As we begin to master totally the Nikon microscope we chose to run three settings for the 3610 gfp-/3610 gfp+ experiments. The aim is to see which way is the best to plate them on our slides and more important at which growth state. We start for the same overnight culture and then create three microscopic slides from our two 3610 strains:
- One directly from the overnight culture in stationnary phase.
- One diluting until the OD reached 0.1. We then wait for the OD to grow to 0.8 (roughly 2 hours) and we concentrate it as usual (4000 rpm during 10 min and then put 200 microliters of LB on the pellet).
- One by diluting 1/500 the overnight culture. We then wait for the OD to grow to 0.8 (roughly 4 hours) and we concentrate it as usual (4000 rpm during 10 min and then put 200 microliters of LB on the pellet).

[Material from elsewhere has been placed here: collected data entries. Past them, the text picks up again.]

-- pv_equiv track=rewrite | github.com/Vijay11-08/All-In-One-Directory | One Pattern/Star Number Patterns/print_patterns.py | palindrome_triangle
-- ===== SOURCE A (Python) =====
-- def palindrome_triangle(n: int) -> str:
--     lines: list[str] = []
--     max_line = " ".join(
--         str(x) for x in list(range(n, 0, -1)) + list(range(2, n + 1))
--     )
--     for i in range(1, n + 1):
--         seq = list(range(i, 0, -1)) + list(range(2, i + 1))
--         body = " ".join(str(x) for x in seq)
--         pad = (len(max_line) - len(body)) // 2
--         lines.append(" " * pad + body)
--     return "\n".join(lines)
-- ===== SOURCE B (Python) =====
-- def palindrome_triangle(n: int) -> str:
--     if n <= 0:
--         return ""
--     # Build each row's body incrementally: row i+1 wraps row i in "i+1 ... i+1".
--     bodies = ["1"]
--     for i in range(2, n + 1):
--         bodies.append(str(i) + " " + bodies[-1] + " " + str(i))
--     width = len(bodies[-1])
--     out = []
--     for b in bodies:
--         out.append(" " * ((width - len(b)) // 2) + b)
--     return "\n".join(out)
-- ===== Notes on version B (the rewrite author's own statement) =====
-- stated objective: alternative
-- what changed: Instead of regenerating each row's number sequence from two range() calls and re-joining it, B extends the previous row's body string incrementally (row i wraps row i-1 between two copies of str(i)), takes the width from the last body, and pads in a second pass.
import Mathlib
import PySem

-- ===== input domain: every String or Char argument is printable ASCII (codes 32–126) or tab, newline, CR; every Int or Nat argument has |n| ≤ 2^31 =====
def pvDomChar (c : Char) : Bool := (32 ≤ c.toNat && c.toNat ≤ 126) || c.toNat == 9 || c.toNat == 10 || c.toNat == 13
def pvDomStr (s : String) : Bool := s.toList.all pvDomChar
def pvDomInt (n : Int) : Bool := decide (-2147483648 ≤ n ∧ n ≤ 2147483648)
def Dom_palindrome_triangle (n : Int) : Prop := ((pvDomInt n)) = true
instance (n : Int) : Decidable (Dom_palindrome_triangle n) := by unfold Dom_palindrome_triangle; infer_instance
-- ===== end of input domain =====

-- B builds each row's body by wrapping the previous row's body between two copies of str(i)
-- (instead of regenerating the row from two range() calls) and pads in a second pass; same cost, different decomposition.

-- " " * pad  (a negative pad gives "", as in Python)
def pvSpaces (k : Int) : String := String.ofList (List.replicate k.toNat ' ')

-- ===== PORT A =====
-- " ".join(str(x) for x in list(range(i, 0, -1)) + list(range(2, i + 1)))  (A's expression for max_line, with i = n, and for each row's body)
def pvBodyA (i : Int) : String :=
  PySem.Str.join " " ((PySem.List.pyRange i 0 (-1) ++ PySem.List.pyRange 2 (i + 1) 1).map PySem.Int.toStr)

def palindrome_triangle (n : Int) : String :=
  let maxLine := pvBodyA n
  let lines := (PySem.List.pyRange 1 (n + 1) 1).foldl
    (fun lines i =>
      let body := pvBodyA i
      let pad := PySem.Int.floordiv (PySem.Str.len maxLine - PySem.Str.len body) 2
      lines ++ [pvSpaces pad ++ body]) ([] : List String)
  PySem.Str.join "\n" lines

-- ===== PORT B =====
def palindrome_triangle_alt (n : Int) : String :=
  if n ≤ 0 then "" else
  let bodies := (PySem.List.pyRange 2 (n + 1) 1).foldl
    (fun bs i =>
      bs ++ [PySem.Int.toStr i ++ " " ++ PySem.List.pyGetD bs (-1) "" ++ " " ++ PySem.Int.toStr i])
    ["1"]
  let width := PySem.Str.len (PySem.List.pyGetD bodies (-1) "")
  let out := bodies.foldl
    (fun acc b =>
      acc ++ [pvSpaces (PySem.Int.floordiv (width - PySem.Str.len b) 2) ++ b]) ([] : List String)
  PySem.Str.join "\n" out

-- ===== PRECONDITION & SPEC =====
def Spec_palindrome_triangle (n : Int) (out : String) : Prop := out = palindrome_triangle_alt n
instance (n : Int) (out : String) : Decidable (Spec_palindrome_triangle n out) := by unfold Spec_palindrome_triangle; infer_instance

-- ===== CLAIM (what is proved, stated in full; the proofs are below) =====
def Claim_equal_palindrome_triangle : Prop := ∀ (n : Int), Dom_palindrome_triangle n → Spec_palindrome_triangle n (palindrome_triangle n)

-- ===== LEMMAS AND PROOFS =====

theorem pvJoin_append_singleton (sep y : List Char) (l : List (List Char)) (h : l ≠ []) :
    PySem.Chars.join sep (l ++ [y]) = PySem.Chars.join sep l ++ sep ++ y := by
  induction l with
  | nil => exact absurd rfl h
  | cons a l ih =>
    cases l with
    | nil => simp [PySem.Chars.join_cons_cons, PySem.Chars.join_singleton]
    | cons b l' =>
      rw [List.cons_append, PySem.Chars.join_cons_cons, List.cons_append,
          PySem.Chars.join_cons_cons, ← List.cons_append, ih (by simp)]
      simp [List.append_assoc]

theorem pvBodyA_one : pvBodyA 1 = "1" := by decide

theorem pvBodyA_succ (i : Int) (h : 1 ≤ i) :
    pvBodyA (i + 1) = PySem.Int.toStr (i + 1) ++ " " ++ pvBodyA i ++ " " ++ PySem.Int.toStr (i + 1) := by
  apply String.toList_injective
  have hsplit : (PySem.List.pyRange (i+1) 0 (-1) ++ PySem.List.pyRange 2 (i+1+1) 1).map PySem.Int.toStr
      = PySem.Int.toStr (i+1) :: ((PySem.List.pyRange i 0 (-1) ++ PySem.List.pyRange 2 (i+1) 1).map PySem.Int.toStr ++ [PySem.Int.toStr (i+1)]) := by
    rw [PySem.List.pyRange_neg_one_cons (by omega), PySem.List.pyRange_one_succ_right (by omega)]
    simp [show i + 1 - 1 = i by ring]
  unfold pvBodyA
  rw [hsplit]
  have hne : (PySem.List.pyRange i 0 (-1) ++ PySem.List.pyRange 2 (i + 1) 1).map PySem.Int.toStr ≠ [] := by
    have : PySem.List.pyRange i 0 (-1) ++ PySem.List.pyRange 2 (i + 1) 1 ≠ [] := by
      rw [PySem.List.pyRange_neg_one_cons (by omega)]; exact List.cons_ne_nil _ _
    simpa using this
  obtain ⟨a, l, hal⟩ := List.exists_cons_of_ne_nil hne
  rw [hal]
  simp only [PySem.Str.toList_join, String.toList_append, List.map_cons, List.map_append,
    List.map_nil, List.cons_append]
  rw [show (PySem.Int.toStr (i+1)).toList :: String.toList a :: (List.map String.toList l ++ [(PySem.Int.toStr (i+1)).toList])
        = ((PySem.Int.toStr (i+1)).toList :: String.toList a :: List.map String.toList l) ++ [(PySem.Int.toStr (i+1)).toList] by simp]
  rw [pvJoin_append_singleton _ _ _ (List.cons_ne_nil _ _), PySem.Chars.join_cons_cons]

-- a foldl that only appends singletons is a map
theorem pvFoldl_append_map {α β : Type} (g : α → β) (l : List α) (init : List β) :
    l.foldl (fun acc x => acc ++ [g x]) init = init ++ l.map g := by
  induction l generalizing init with
  | nil => simp
  | cons a l ih => simp [ih]

theorem pvLast_getD (xs : List String) (x : String) :
    PySem.List.pyGetD (xs ++ [x]) (-1) "" = x := by
  simp [PySem.List.pyGetD, PySem.List.pyGet?_neg_one_append_singleton]

-- B's first loop builds exactly the list of A's row bodies for rows 1..n
theorem pvBodies_eq (n : Int) (h : 1 ≤ n) :
    (PySem.List.pyRange 2 (n + 1) 1).foldl
      (fun bs i =>
        bs ++ [PySem.Int.toStr i ++ " " ++ PySem.List.pyGetD bs (-1) "" ++ " " ++ PySem.Int.toStr i])
      ["1"]
    = (PySem.List.pyRange 1 (n + 1) 1).map pvBodyA := by
  induction n, h using Int.le_induction with
  | base =>
    rw [PySem.List.pyRange_one_eq_nil (by omega)]
    rw [show (1:Int) + 1 = 1 + 1 by ring, PySem.List.pyRange_one_succ_right (by omega),
        PySem.List.pyRange_one_eq_nil (by omega)]
    simp [pvBodyA_one]
  | succ n hn ih =>
    rw [show n + 1 + 1 = (n + 1) + 1 by ring]
    rw [PySem.List.pyRange_one_succ_right (show (2:Int) ≤ n + 1 by omega),
        PySem.List.pyRange_one_succ_right (show (1:Int) ≤ n + 1 by omega)]
    rw [List.foldl_append, ih, List.map_append, List.map_singleton]
    rw [show PySem.List.pyRange 1 (n + 1) 1 = PySem.List.pyRange 1 n 1 ++ [n] from
        PySem.List.pyRange_one_succ_right (by omega)]
    simp only [List.foldl_cons, List.foldl_nil, List.map_append, List.map_cons, List.map_nil]
    rw [pvLast_getD, pvBodyA_succ n hn]

-- ===== VERDICT (by name: the statement is the Claim_ definition above) =====
theorem palindrome_triangle_spec : Claim_equal_palindrome_triangle := by
  intro n _
  unfold Spec_palindrome_triangle palindrome_triangle palindrome_triangle_alt
  by_cases hn : n ≤ 0
  · rw [if_pos hn, PySem.List.pyRange_one_eq_nil (by omega)]
    simp only [List.foldl_nil]
    apply String.toList_injective
    rw [PySem.Str.toList_join]
    simp [PySem.Chars.join_nil]
  · rw [if_neg hn]
    have h1 : (1:Int) ≤ n := by omega
    simp only [pvBodies_eq n h1]
    rw [show PySem.List.pyRange 1 (n + 1) 1 = PySem.List.pyRange 1 n 1 ++ [n] from
        PySem.List.pyRange_one_succ_right (by omega)]
    rw [List.map_append, List.map_singleton, pvLast_getD]
    rw [pvFoldl_append_map, pvFoldl_append_map]
    simp only [List.nil_append, List.map_append, List.map_map, List.map_cons, List.map_nil]
    rfl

First conclusions on our methods
Despite what we thought, the autofocus programme on the Nikon is not perfect. We need to adjust it a little bit to our needs. It gave us slightly blurry image for the second serie of slide (dilution to an OD of 0.1) and catastrophic results for the stationnary phase slide. Fortunately, the stationnary phase means that bacteria do not grow and we were able to interpret the results even missing over an hour of images. Our slide for the 1/500 dilution was very faulty. We could not see anything clearly and we will have to retry it tomorrow. Letting the drop dry or not is the primary issue here. We will try both ways tomorrow to see which seems better.
Kevin
Following step for characterisation of tetO array
Double transformation works ! Tomorrow microscopy.
cyrille
Treatment of the ligations done yesterday. PVeg T7a TT + pT7 gfp TT worked. 16 col putted in culture.
For the other ligations, the results of the positive control indicates that the transformation failed. 1 clone was found for p/eg tRNA rfp, and 3 pVeg tRNA tt rfp they were insulated. PCR colonie failed. The cultures will be minkprepped tomorow.
The ligation that are supposed to have failed were done again. As we were short on pHM3, the S99 was not done again.
Miniprep of pHM3 overday.
Suspicion on pHM3 on the lost of replication origin for subtilis due to the analysis of the sequencing. 7 miniprep of the original pHM3 were launched. Double digestion in HincIII and PstI was help to see if the region was indeed lost. HindIII cut several times in the replication origin region.